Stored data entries
-- B replaces A's global BFS by an independent per-cell fixed-point closure (score = number of
-- cells in big components); both Pythons mutate `board` in place identically (zeroing scored
-- cells) — the equivalence proved here is about the RETURN value only.

-- ===== PORT A =====
-- board[y][x] / board[y][x] = z for 0 ≤ y,x < 5: exact under Pre_cal_score (indices are
-- guard-checked to be in [0,5) at every use; outside Pre_ Python raises IndexError)
def bget (board : List (List Int)) (y x : Int) : Int :=
  (board.getD y.toNat []).getD x.toNat 0

def bset (board : List (List Int)) (y x : Int) (z : Int) : List (List Int) :=
  board.set y.toNat ((board.getD y.toNat []).set x.toNat z)

def vget (v : List (List Bool)) (y x : Int) : Bool :=
  (v.getD y.toNat []).getD x.toNat false

def vset (v : List (List Bool)) (y x : Int) (b : Bool) : List (List Bool) :=
  v.set y.toNat ((v.getD y.toNat []).set x.toNat b)

-- dy, dx = [0, 1, 0, -1], [1, 0, -1, 0], traversed together by `for k in range(4)`
def dirsA : List (Int × Int) := [(0, 1), (1, 0), (0, -1), (-1, 0)]

-- one neighbour check of the inner `for k in range(4)`; state (visit, dq, trace)
def dirStep (bd : List (List Int)) (cur : Int × Int)
    (st : List (List Bool) × List (Int × Int) × List (Int × Int)) (d : Int × Int) :
    List (List Bool) × List (Int × Int) × List (Int × Int) :=
  let ny := cur.1 + d.1
  let nx := cur.2 + d.2
  if 0 ≤ ny ∧ ny < 5 ∧ 0 ≤ nx ∧ nx < 5 ∧ vget st.1 ny nx = false ∧
      bget bd ny nx = bget bd cur.1 cur.2 then
    (vset st.1 ny nx true, st.2.1 ++ [(ny, nx)], st.2.2 ++ [(ny, nx)])
  else st

-- `while dq:` — fuel only makes the loop total (≤ 25 cells can ever be enqueued, so 32 is
-- never exhausted; the proof shows the fuel branch is unreachable)
def bfs (bd : List (List Int)) :
    Nat → List (List Bool) × List (Int × Int) × List (Int × Int) →
    List (List Bool) × List (Int × Int)
  | 0, (v, _, tr) => (v, tr)
  | f + 1, (v, dq, tr) =>
    match dq with
    | [] => (v, tr)
    | cur :: rest => bfs bd f (dirsA.foldl (dirStep bd cur) (v, rest, tr))

-- body of the double `for i / for j` loop; state (visit, score, board)
def processCell (st : List (List Bool) × Int × List (List Int)) (i j : Int) :
    List (List Bool) × Int × List (List Int) :=
  if vget st.1 i j = false then
    let v1 := vset st.1 i j true
    let r := bfs st.2.2 32 (v1, [(i, j)], [(i, j)])
    if 3 ≤ r.2.length then
      (r.1, st.2.1 + (r.2.length : Int), r.2.foldl (fun bd t => bset bd t.1 t.2 0) st.2.2)
    else (r.1, st.2.1, st.2.2)
  else st

def cal_score (board : List (List Int)) : Int :=
  let init := (List.replicate 5 (List.replicate 5 false), (0 : Int), board)
  ((List.range 5).foldl (fun st i =>
      (List.range 5).foldl (fun st j => processCell st (i : Int) (j : Int)) st) init).2.1

-- ===== PORT B =====
def dirsB : List (Int × Int) := [(0, 1), (1, 0), (0, -1), (-1, 0)]

-- one saturation round: nxt = set(cells), then add every in-bounds equal-valued neighbour
-- the body of comp's inner double loop: maybe add the neighbour p + d of p to nxt
def ccAdd (bd : List (List Int)) (p : Int × Int) (nxt : PySem.Set (Int × Int)) (d : Int × Int) :
    PySem.Set (Int × Int) :=
  let ny := p.1 + d.1
  let nx := p.2 + d.2
  if 0 ≤ ny ∧ ny < 5 ∧ 0 ≤ nx ∧ nx < 5 ∧ bget bd ny nx = bget bd p.1 p.2 then
    PySem.Set.add nxt (ny, nx)
  else nxt

def ccStep (bd : List (List Int)) (cells : PySem.Set (Int × Int)) : PySem.Set (Int × Int) :=
  cells.foldl (fun nxt p => dirsB.foldl (ccAdd bd p) nxt) cells

-- `while True:` of comp — fuel only makes the loop total (the set grows strictly inside a
-- 25-cell grid, so 32 rounds are never exhausted; the proof shows the fuel branch is unreachable)
def ccLoop (bd : List (List Int)) : Nat → PySem.Set (Int × Int) → PySem.Set (Int × Int)
  | 0, cells => cells
  | f + 1, cells =>
    let nxt := ccStep bd cells
    if PySem.Set.equal nxt cells then cells else ccLoop bd f nxt

-- comp(s): the component of s as a Python set
def compB (bd : List (List Int)) (s : Int × Int) : PySem.Set (Int × Int) :=
  ccLoop bd 32 (PySem.Set.ofList [s])

-- the (i, j) pairs produced by `for i in range(5) for j in range(5)`
def cells5 : List (Int × Int) :=
  (List.range 5).flatMap fun i => (List.range 5).map fun j => ((i : Int), (j : Int))

def cal_score_alt (board : List (List Int)) : Int :=
  let big := cells5.filter fun p => decide (3 ≤ (compB board p).length)
  -- Source B then zeroes board[y][x] for (y, x) in big — an in-place mutation of the argument
  -- that the returned value does not depend on
  (big.length : Int)

-- ===== PRECONDITION & SPEC =====
-- Pre_: the Python A indexes board[y][x] for all 0 ≤ y,x < 5, so it raises IndexError unless
-- the board has at least 5 rows whose first 5 rows each have at least 5 entries.
def Pre_cal_score (board : List (List Int)) : Prop :=
  5 ≤ board.length ∧ ∀ r ∈ board.take 5, 5 ≤ r.length
instance (board : List (List Int)) : Decidable (Pre_cal_score board) := by
  unfold Pre_cal_score; infer_instance

def pvWitness_cal_score : List (List Int) :=
  [[1, 1, 1, 0, 0], [0, 0, 0, 0, 0], [0, 0, 2, 2, 0], [0, 0, 2, 0, 0], [0, 0, 2, 3, 3]]

def Spec_cal_score (board : List (List Int)) (out : Int) : Prop := out = cal_score_alt board
instance (board : List (List Int)) (out : Int) : Decidable (Spec_cal_score board out) := by
  unfold Spec_cal_score; infer_instance

-- ===== CLAIM (what is proved, stated in full; the proofs are below) =====
def Claim_equal_cal_score : Prop := ∀ (board : List (List Int)), Dom_cal_score board →
  Pre_cal_score board → Spec_cal_score board (cal_score board)

-- ===== LEMMAS AND PROOFS =====

-- ---------- geometry ----------
def grid : Finset (Int × Int) := ({0, 1, 2, 3, 4} : Finset Int) ×ˢ ({0, 1, 2, 3, 4} : Finset Int)

lemma mem_grid {p : Int × Int} : p ∈ grid ↔ 0 ≤ p.1 ∧ p.1 < 5 ∧ 0 ≤ p.2 ∧ p.2 < 5 := by
  simp only [grid, Finset.mem_product, Finset.mem_insert, Finset.mem_singleton]
  omega

-- equal-valued grid adjacency on the ORIGINAL board b
def estep (b : List (List Int)) (p q : Int × Int) : Prop :=
  p ∈ grid ∧ q ∈ grid ∧ (∃ d ∈ dirsA, q = (p.1 + d.1, p.2 + d.2)) ∧
    bget b q.1 q.2 = bget b p.1 p.2

def Reach (b : List (List Int)) (p q : Int × Int) : Prop := Relation.ReflTransGen (estep b) p q

lemma estep_symm {b : List (List Int)} {p q : Int × Int} (h : estep b p q) : estep b q p := by
  obtain ⟨hp, hq, ⟨d, hd, rfl⟩, hv⟩ := h
  refine ⟨hq, hp, ?_, hv.symm⟩
  simp only [dirsA, List.mem_cons, List.not_mem_nil, or_false] at hd
  rcases hd with rfl | rfl | rfl | rfl
  · exact ⟨(0, -1), by simp [dirsA], by cases p; simp⟩
  · exact ⟨(-1, 0), by simp [dirsA], by cases p; simp⟩
  · exact ⟨(0, 1), by simp [dirsA], by cases p; simp⟩
  · exact ⟨(1, 0), by simp [dirsA], by cases p; simp⟩

lemma reach_symm {b : List (List Int)} {p q : Int × Int} (h : Reach b p q) : Reach b q p := by
  induction h with
  | refl => exact Relation.ReflTransGen.refl
  | tail _ h2 ih => exact Relation.ReflTransGen.head (estep_symm h2) ih

lemma reach_grid {b : List (List Int)} {p q : Int × Int} (h : Reach b p q) (hp : p ∈ grid) :
    q ∈ grid := by
  induction h with
  | refl => exact hp
  | tail _ h2 _ => exact h2.2.1

-- ---------- cell-array accessors ----------
def vshape (v : List (List Bool)) : Prop := v.length = 5 ∧ ∀ r ∈ v, r.length = 5

lemma vshape_vset {v : List (List Bool)} (h : vshape v) (y x : Int) (c : Bool) :
    vshape (vset v y x c) := by
  obtain ⟨h1, h2⟩ := h
  refine ⟨by simp [vset, h1], ?_⟩
  intro r hr
  by_cases hy : y.toNat < v.length
  · rcases List.mem_or_eq_of_mem_set hr with hm | rfl
    · exact h2 r hm
    · rw [List.length_set, List.getD_eq_getElem?_getD, List.getElem?_eq_getElem hy]
      exact h2 _ (List.getElem_mem hy)
  · rw [vset, List.set_eq_of_length_le (by omega)] at hr
    exact h2 r hr

lemma vget_vset_self {v : List (List Bool)} (h : vshape v) {p : Int × Int} (hp : p ∈ grid)
    (c : Bool) : vget (vset v p.1 p.2 c) p.1 p.2 = c := by
  rw [mem_grid] at hp
  obtain ⟨h1, h2⟩ := h
  have hy : p.1.toNat < v.length := by omega
  have hrow : (v[p.1.toNat]?.getD []).length = 5 := by
    rw [List.getElem?_eq_getElem hy]
    exact h2 _ (List.getElem_mem hy)
  simp only [vget, vset, List.getD_eq_getElem?_getD]
  rw [List.getElem?_set_self hy, Option.getD_some, List.getElem?_set_self (by omega),
    Option.getD_some]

▶ _Problem_
Find every line above where the word "tail" occurs, and copy that line.

▶ _Solution to this problem_
  | tail _ h2 ih => exact Relation.ReflTransGen.head (estep_symm h2) ih
  | tail _ h2 _ => exact h2.2.1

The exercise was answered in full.